Sport Played: Rowing

Year: 2012

Crime: Smashed the window of an engineering firm in London while mistakenly thinking he was breaking into his own house in a drunken rage

At first glance, Booth's story doesn't sound all that crazy. He was arrested for smashing a window. However, it gets better, er, worse. As it turns out, the Australian rower broke the window of a building because he was apparently so drunk that he thought he was at his house in Australia when he was actually in London for the 2012 Summer Olympics. What in the world was he drinking that made him feel like he was literally in another country?

Dion Lewis

Sport Played: NFL

Year: 2012

Crime: Pulled a fire alarm at a hotel in Albany, N.Y.

In July 2012, Lewis was scheduled to give a talk to a group of kids at a Boys & Girls Club about “how to make better choices.” But that talk had to be abruptly canceled after the running back, who was playing for the Eagles at the time, and his brother got busted for pulling a fire alarm and disrupting a hotel full of people.
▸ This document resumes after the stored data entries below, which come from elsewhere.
-- pv_equiv track=rewrite | github.com/Mahounan/hurricane_analysis_project_codecademy | hurricane_analysis.py | affected_area_count
-- ===== SOURCE A (Python) =====
-- def affected_area_count(listofareas):
--     count_of_areas={}
--     for areas in listofareas:
--         for area in areas:
--             if area not in count_of_areas.keys():
--                 count_of_areas[area]= areas.count(area)
--                 continue #Once if is satisfied, the remainder of the code is ignored!Executed only when if not satisfied
--             count_of_areas[area] += areas.count(area)
--     return count_of_areas
-- ===== SOURCE B (Python) =====
-- def affected_area_count(listofareas):
--     result = {}
--     for areas in listofareas:
--         freq = {}
--         for area in areas:
--             freq[area] = freq.get(area, 0) + 1
--         for area, c in freq.items():
--             result[area] = result.get(area, 0) + c * c
--     return result
-- ===== Notes on version B (the rewrite author's own statement) =====
-- stated objective: faster
-- what changed: A rescans each inner list with list.count for every element (quadratic per list); B builds a per-list frequency table in one pass and then adds count*count once per distinct area.
import Mathlib
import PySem

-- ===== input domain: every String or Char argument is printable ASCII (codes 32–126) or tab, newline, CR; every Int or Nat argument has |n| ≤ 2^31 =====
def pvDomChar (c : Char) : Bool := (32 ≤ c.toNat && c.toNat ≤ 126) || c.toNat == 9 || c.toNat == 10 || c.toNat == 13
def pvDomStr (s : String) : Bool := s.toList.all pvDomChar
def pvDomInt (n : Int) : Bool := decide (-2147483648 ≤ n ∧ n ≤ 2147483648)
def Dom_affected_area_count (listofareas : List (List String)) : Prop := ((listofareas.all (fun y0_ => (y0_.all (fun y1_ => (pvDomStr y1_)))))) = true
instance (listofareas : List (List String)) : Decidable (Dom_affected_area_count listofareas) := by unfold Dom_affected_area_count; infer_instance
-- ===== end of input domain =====

-- B builds a one-pass per-list frequency table and adds count*count per distinct area,
-- replacing A's per-element list.count rescans (asymptotically faster per list).
-- ===== PORT A =====
def affected_area_count (listofareas : List (List String)) : List (String × Int) :=
  (listofareas.foldl
    (fun count_of_areas areas =>
      areas.foldl
        (fun count_of_areas area =>
          if ¬ (count_of_areas.contains area) then
            count_of_areas.insert area ((areas.count area : Int))
          else
            count_of_areas.insert area (count_of_areas.getD area 0 + (areas.count area : Int)))
        count_of_areas)
    PySem.Dict.empty).items

-- ===== PORT B =====
def affected_area_count_alt (listofareas : List (List String)) : List (String × Int) :=
  (listofareas.foldl
    (fun result areas =>
      let freq : PySem.Dict String Int :=
        areas.foldl (fun freq area => freq.insert area (freq.getD area 0 + 1)) PySem.Dict.empty
      freq.items.foldl
        (fun result p => result.insert p.1 (result.getD p.1 0 + p.2 * p.2))
        result)
    PySem.Dict.empty).items

-- ===== PRECONDITION & SPEC =====
def Spec_affected_area_count (listofareas : List (List String)) (out : List (String × Int)) : Prop := out = affected_area_count_alt listofareas
instance (listofareas : List (List String)) (out : List (String × Int)) : Decidable (Spec_affected_area_count listofareas out) := by unfold Spec_affected_area_count; infer_instance

-- ===== CLAIM (what is proved, stated in full; the proofs are below) =====
def Claim_equal_affected_area_count : Prop := ∀ (listofareas : List (List String)), Dom_affected_area_count listofareas → Spec_affected_area_count listofareas (affected_area_count listofareas)

-- ===== LEMMAS AND PROOFS =====

-- A's per-element step (set on first sight, += afterwards) is one uniform insert.
lemma pv_astep_eq (L : List String) :
    (fun (d : PySem.Dict String Int) (a : String) =>
        if ¬ (d.contains a) then d.insert a ((L.count a : Int))
        else d.insert a (d.getD a 0 + (L.count a : Int)))
    = (fun d a => d.insert a (d.getD a 0 + (L.count a : Int))) := by
  funext d a
  by_cases h : d.contains a
  · simp [h]
  · simp only [Bool.not_eq_true] at h
    simp [h, PySem.Dict.getD_of_not_contains d (0 : Int) h]

-- value of a fold of inserts 'd[a] = d.get(a,0) + w a' at any key
lemma pv_gfold (w : String → Int) (M : List String) :
    ∀ (d : PySem.Dict String Int) (k : String),
      (M.foldl (fun d a => d.insert a (d.getD a 0 + w a)) d).getD k 0
        = d.getD k 0 + (M.count k : Int) * w k := by
  induction M with
  | nil => intro d k; simp
  | cons a t ih =>
    intro d k
    simp only [List.foldl_cons, ih, PySem.Dict.getD_insert, List.count_cons]
    by_cases h : k = a
    · subst h
      simp only [beq_self_eq_true, if_true]
      push_cast
      ring_nf
    · simp [h, Ne.symm h]

-- updating with the deduplicated list updates the same
lemma pv_update_ofList (s : List String) (L : List String) :
    PySem.Set.update s (PySem.Set.ofList L) = PySem.Set.update s L := by
  rw [PySem.Set.update_eq_append_filter, PySem.Set.update_eq_append_filter,
      PySem.Set.ofList_ofList]

-- per inner list: A's element-by-element fold equals B's fold over distinct areas
lemma pv_inner_eq (L : List String) (d : PySem.Dict String Int) (hnd : d.keys.Nodup) :
    L.foldl (fun d a => d.insert a (d.getD a 0 + (L.count a : Int))) d
      = (PySem.Set.ofList L).foldl
          (fun d a => d.insert a (d.getD a 0 + (L.count a : Int) * (L.count a : Int))) d := by
  have hndA := PySem.Dict.nodup_keys_foldl_insert L
    (fun d a => d.getD a 0 + (L.count a : Int)) d hnd
  have hndB := PySem.Dict.nodup_keys_foldl_insert (PySem.Set.ofList L)
    (fun d a => d.getD a 0 + (L.count a : Int) * (L.count a : Int)) d hnd
  apply PySem.Dict.ext
  rw [PySem.Dict.items_eq_map_keys _ hndA (0 : Int),
      PySem.Dict.items_eq_map_keys _ hndB (0 : Int),
      PySem.Dict.keys_foldl_insert, PySem.Dict.keys_foldl_insert, pv_update_ofList]
  apply List.map_congr_left
  intro k hk
  rw [pv_gfold, pv_gfold]
  by_cases h : k ∈ L
  · rw [List.count_eq_one_of_mem (PySem.Set.nodup_ofList L) ((PySem.Set.mem_ofList L k).mpr h)]
    push_cast; ring_nf
  · rw [List.count_eq_zero_of_not_mem h,
        List.count_eq_zero_of_not_mem (fun hc => h ((PySem.Set.mem_ofList L k).mp hc))]
    norm_num

-- the two outer folds agree from any dict with distinct keys
lemma pv_outer_eq (ls : List (List String)) :
    ∀ (d : PySem.Dict String Int), d.keys.Nodup →
      ls.foldl
        (fun count_of_areas areas =>
          areas.foldl
            (fun count_of_areas area =>
              if ¬ (count_of_areas.contains area) then
                count_of_areas.insert area ((areas.count area : Int))
              else
                count_of_areas.insert area (count_of_areas.getD area 0 + (areas.count area : Int)))
            count_of_areas)
        d
      = ls.foldl
          (fun result areas =>
            let freq : PySem.Dict String Int :=
              areas.foldl (fun freq area => freq.insert area (freq.getD area 0 + 1)) PySem.Dict.empty
            freq.items.foldl
              (fun result p => result.insert p.1 (result.getD p.1 0 + p.2 * p.2))
              result)
          d := by
  induction ls with
  | nil => intro d _; rfl
  | cons L t ih =>
    intro d hnd
    simp only [List.foldl_cons]
    rw [pv_astep_eq L, pv_inner_eq L d hnd,
        PySem.Dict.foldl_insert_getD_add_one_eq_counter, PySem.Dict.items_counter,
        List.foldl_map]
    exact ih _ (PySem.Dict.nodup_keys_foldl_insert _ _ _ hnd)

-- ===== VERDICT (by name: the statement is the Claim_ definition above) =====
theorem affected_area_count_spec : Claim_equal_affected_area_count := by
  intro listofareas _
  unfold Spec_affected_area_count affected_area_count affected_area_count_alt
  rw [pv_outer_eq listofareas PySem.Dict.empty (by simp [PySem.Dict.keys_empty])]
And why did they pull the alarm? Why, because they had both been out drinking one night and had forgotten to bring their keys to get back into the hotel building. So rather than, you know, calling someone at the hotel and having them open the door, they decided to sound the fire alarm so that they could re-enter once everyone started leaving the premises. Smart!

Cam Newton

Sport Played: NCAAF

Year: 2008

Crime: Stole another student's laptop and then threw it out his dorm room window at the University of Florida in Gainesville, Fla.
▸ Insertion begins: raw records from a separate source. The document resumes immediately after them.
-- pv_equiv track=rewrite | github.com/pypi-data/pypi-mirror-396 | packages/openmv/openmv-1.0.3-py3-none-any.whl/openmv/profiler.py | addr_to_symbol
-- ===== SOURCE A (Python) =====
-- def addr_to_symbol(symbols, address):
--     """Binary search for symbol name by address.
--
--     Args:
--         symbols: List of (start, end, name) tuples sorted by start address
--         address: Address to look up
--
--     Returns:
--         Symbol name or None if not found
--     """
--     lo, hi = 0, len(symbols) - 1
--     while lo <= hi:
--         mid = (lo + hi) // 2
--         start, end, name = symbols[mid]
--         if start <= address < end:
--             return name
--         elif address < start:
--             hi = mid - 1
--         else:
--             lo = mid + 1
--     return None
-- ===== SOURCE B (Python) =====
-- def addr_to_symbol(symbols, address):
--     """Binary search by recursion on list slices instead of an index loop."""
--     def search(syms):
--         if not syms:
--             return None
--         m = (len(syms) - 1) // 2
--         start, end, name = syms[m]
--         if start <= address < end:
--             return name
--         if address < start:
--             return search(syms[:m])
--         return search(syms[m + 1:])
--     return search(symbols)
-- ===== Notes on version B (the rewrite author's own statement) =====
-- stated objective: alternative
-- what changed: Replaces A's in-place while-loop over a (lo, hi) index pair with a recursive helper that searches ever-smaller list slices (syms[:m] / syms[m+1:]), probing the same elements in the same order.
import Mathlib
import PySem

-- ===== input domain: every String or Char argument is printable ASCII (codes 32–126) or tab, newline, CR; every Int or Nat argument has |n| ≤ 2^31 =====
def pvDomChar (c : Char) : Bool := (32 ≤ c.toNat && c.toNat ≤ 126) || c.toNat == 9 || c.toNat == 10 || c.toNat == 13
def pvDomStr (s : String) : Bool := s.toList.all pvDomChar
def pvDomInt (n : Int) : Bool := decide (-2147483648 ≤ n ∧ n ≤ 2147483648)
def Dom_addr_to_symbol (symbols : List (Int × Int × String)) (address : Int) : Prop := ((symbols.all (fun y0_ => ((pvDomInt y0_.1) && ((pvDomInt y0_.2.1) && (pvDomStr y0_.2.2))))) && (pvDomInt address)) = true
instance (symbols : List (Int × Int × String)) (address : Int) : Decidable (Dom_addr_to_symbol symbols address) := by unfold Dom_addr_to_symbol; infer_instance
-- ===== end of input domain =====

-- B replaces A's index-pair while-loop with recursion on list slices (alternative decomposition; same probe sequence).

-- ===== PORT A =====
-- A's while-loop over (lo, hi); mid = (lo+hi)//2 is written inline.
-- The pyGet? 'none' (IndexError) branch is unreachable for A's callers (0 ≤ lo, hi < len).
def addr_to_symbol.loop (symbols : List (Int × Int × String)) (address : Int) (lo hi : Int) :
    Option String :=
  if h : lo ≤ hi then
    match PySem.List.pyGet? symbols (PySem.Int.floordiv (lo + hi) 2) with
    | none => none
    | some (s, e, name) =>
      if s ≤ address ∧ address < e then some name
      else if address < s then
        addr_to_symbol.loop symbols address lo (PySem.Int.floordiv (lo + hi) 2 - 1)
      else
        addr_to_symbol.loop symbols address (PySem.Int.floordiv (lo + hi) 2 + 1) hi
  else none
termination_by (hi + 1 - lo).toNat
decreasing_by
  · have hm := PySem.Int.floordiv_two_mid_bounds h
    have hb : 0 < hi + 1 - lo := Int.sub_pos.mpr (Int.lt_add_one_of_le h)
    rw [Int.sub_add_cancel]
    exact (Int.toNat_lt_toNat hb).mpr
      (sub_lt_sub_right (Int.lt_add_one_of_le hm.2) lo)
  · have hm := PySem.Int.floordiv_two_mid_bounds h
    have hb : 0 < hi + 1 - lo := Int.sub_pos.mpr (Int.lt_add_one_of_le h)
    exact (Int.toNat_lt_toNat hb).mpr
      (sub_lt_sub_left (Int.lt_add_one_of_le hm.1) (hi + 1))

def addr_to_symbol (symbols : List (Int × Int × String)) (address : Int) : Option String :=
  addr_to_symbol.loop symbols address 0 ((symbols.length : Int) - 1)

-- ===== PORT B =====
-- B's recursive helper on slices; m = (len(syms)-1)//2 is written inline.
-- The getElem? 'none' branch is unreachable ((len-1)/2 < len for nonempty syms).
def addr_to_symbol_alt.search (address : Int) (syms : List (Int × Int × String)) :
    Option String :=
  if hne : syms = [] then none
  else
    match syms[(syms.length - 1) / 2]? with
    | none => none
    | some (s, e, name) =>
      if s ≤ address ∧ address < e then some name
      else if address < s then
        addr_to_symbol_alt.search address (syms.take ((syms.length - 1) / 2))
      else
        addr_to_symbol_alt.search address (syms.drop ((syms.length - 1) / 2 + 1))
termination_by syms.length
decreasing_by
  · have hpos : 0 < syms.length := List.length_pos_of_ne_nil hne
    exact Nat.lt_of_le_of_lt (List.length_take_le _ _)
      (Nat.lt_of_le_of_lt (Nat.div_le_self _ _) (Nat.sub_lt hpos Nat.one_pos))
  · have hpos : 0 < syms.length := List.length_pos_of_ne_nil hne
    rw [List.length_drop]
    exact Nat.sub_lt hpos (Nat.succ_pos _)

def addr_to_symbol_alt (symbols : List (Int × Int × String)) (address : Int) : Option String :=
  addr_to_symbol_alt.search address symbols

-- ===== PRECONDITION & SPEC =====
def Spec_addr_to_symbol (symbols : List (Int × Int × String)) (address : Int) (out : Option String) : Prop := out = addr_to_symbol_alt symbols address
instance (symbols : List (Int × Int × String)) (address : Int) (out : Option String) : Decidable (Spec_addr_to_symbol symbols address out) := by unfold Spec_addr_to_symbol; infer_instance

-- ===== CLAIM (what is proved, stated in full; the proofs are below) =====
def Claim_equal_addr_to_symbol : Prop := ∀ (symbols : List (Int × Int × String)) (address : Int), Dom_addr_to_symbol symbols address → Spec_addr_to_symbol symbols address (addr_to_symbol symbols address)

-- ===== LEMMAS AND PROOFS =====

theorem loop_eq_search (symbols : List (Int × Int × String)) (address : Int)
    (lo hi : Int) (hlo : 0 ≤ lo) (hhi : hi < (symbols.length : Int)) :
    addr_to_symbol.loop symbols address lo hi =
      addr_to_symbol_alt.search address
        ((symbols.drop lo.toNat).take (hi + 1 - lo).toNat) := by
  rw [addr_to_symbol.loop, addr_to_symbol_alt.search]
  by_cases h : lo ≤ hi
  · have hmid := PySem.Int.floordiv_two_mid_bounds h
    rw [PySem.Int.floordiv_eq_ediv_of_pos (by omega : (0:Int) < 2)] at hmid ⊢
    have hlen : ((symbols.drop lo.toNat).take (hi + 1 - lo).toNat).length
        = (hi + 1 - lo).toNat := by
      simp [List.length_take, List.length_drop]; omega
    have hne : ¬ ((symbols.drop lo.toNat).take (hi + 1 - lo).toNat) = [] := by
      intro h0
      have := congrArg List.length h0
      rw [hlen] at this
      simp at this; omega
    have hmlt : ((hi + 1 - lo).toNat - 1) / 2 < (hi + 1 - lo).toNat := by omega
    have hgetS : ((symbols.drop lo.toNat).take (hi + 1 - lo).toNat)[((hi + 1 - lo).toNat - 1) / 2]?
        = symbols[((lo + hi) / 2).toNat]? := by
      rw [List.getElem?_take, if_pos hmlt, List.getElem?_drop]
      congr 1; omega
    have e1 : (hi + 1 - lo).toNat - 1 = (hi - lo).toNat := by omega
    rw [dif_pos h, dif_neg hne, hlen, hgetS,
      PySem.List.pyGet?_of_nonneg symbols (by omega : (0:Int) ≤ (lo + hi) / 2)]
    cases hv : symbols[((lo + hi) / 2).toNat]? with
    | none => rfl
    | some v =>
      obtain ⟨s, e, name⟩ := v
      dsimp only
      by_cases hhit : s ≤ address ∧ address < e
      · simp [hhit]
      · rw [if_neg hhit, if_neg hhit]
        by_cases hlt : address < s
        · have e2 : ((lo + hi) / 2 - 1 + 1 - lo).toNat
              = min ((hi - lo).toNat / 2) ((hi + 1 - lo).toNat) := by omega
          rw [if_pos hlt, if_pos hlt,
            loop_eq_search symbols address lo ((lo + hi) / 2 - 1) hlo (by omega),
            List.take_take, e1, ← e2]
        · have e3 : (hi + 1 - ((lo + hi) / 2 + 1)).toNat
              = (hi + 1 - lo).toNat - ((hi - lo).toNat / 2 + 1) := by omega
          have e4 : ((lo + hi) / 2 + 1).toNat
              = lo.toNat + ((hi - lo).toNat / 2 + 1) := by omega
          rw [if_neg hlt, if_neg hlt,
            loop_eq_search symbols address ((lo + hi) / 2 + 1) hi (by omega) hhi,
            List.drop_take, List.drop_drop, e1, e3, e4]
  · rw [dif_neg h, dif_pos]
    have h0 : (hi + 1 - lo).toNat = 0 := by omega
    rw [h0]; simp
termination_by (hi + 1 - lo).toNat
decreasing_by all_goals omega

-- ===== VERDICT (by name: the statement is the Claim_ definition above) =====
theorem addr_to_symbol_spec : Claim_equal_addr_to_symbol := by
  intro symbols address _
  unfold Spec_addr_to_symbol addr_to_symbol addr_to_symbol_alt
  rw [loop_eq_search symbols address 0 ((symbols.length : Int) - 1) le_rfl (by omega)]
  congr 1
  have hL : ((symbols.length : Int) - 1 + 1 - 0).toNat = symbols.length := by omega
  rw [hL]
  simp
A lot of people are guilty of doing stupid things in college. But Newton's worst college story makes your worst story look like child's play. While he was a backup QB for Tim Tebow at the University of Florida, he thought it would be a good idea to steal another student's laptop. He even wrote his name on it and everything. But when police came to investigate the laptop theft, Newton tossed the computer out the window and thought that would help him get away with the crime. One problem: HIS NAME WAS ON THE LAPTOP. So he was arrested a short time later and, eventually, got thrown off the football team at Florida for his stupid behavior.

Golden Tate

Sport Played: NFL

Year: 2010

Crime: Stole a bunch of maple bars from a donut shop in Renton, Wash. at 3 a.m. before the store opened

During his time with the Seahawks, the wide receiver became a big fan of the maple bars that a shop called Top Pot Doughnuts makes. “They're irresistible,” he said in 2010. So irresistible that, early one Saturday morning, Tate and a friend decided to break into Top Pot four hours before the shop was set to open in order to grab a bunch of the bars. Tate later called it a “foolish mistake” and, fortunately for him, no charges were ever filed. But the incident became so infamous in the Renton area that Top Pot wished Tate well when he left the Seahawks this offseason and signed with the Lions.

Sam Hurd

Sport Played: NFL

Year: 2011

Crime: Attempted to buy a ridiculously large amount of cocaine in Chicago

Hurd was never an All-Pro wide receiver in the NFL and was never going to make the kind of money that All-Pro wide receivers make. So it's not a surprise that he wanted to try and find other ways outside of football to make money, even though he was in the NFL when he tried to do it. What was surprising, though, was that he decided that the best way to bring in some extra cash was to attempt to build a drug trafficking business. He had plans to cop 10 kilos of cocaine a week to distribute throughout the Chicago area. Fortunately, his business never got off the ground and he never actually made a single sale. But it was wild to think that he even tried to do it before getting busted by the feds and sentenced to 15 years in prison.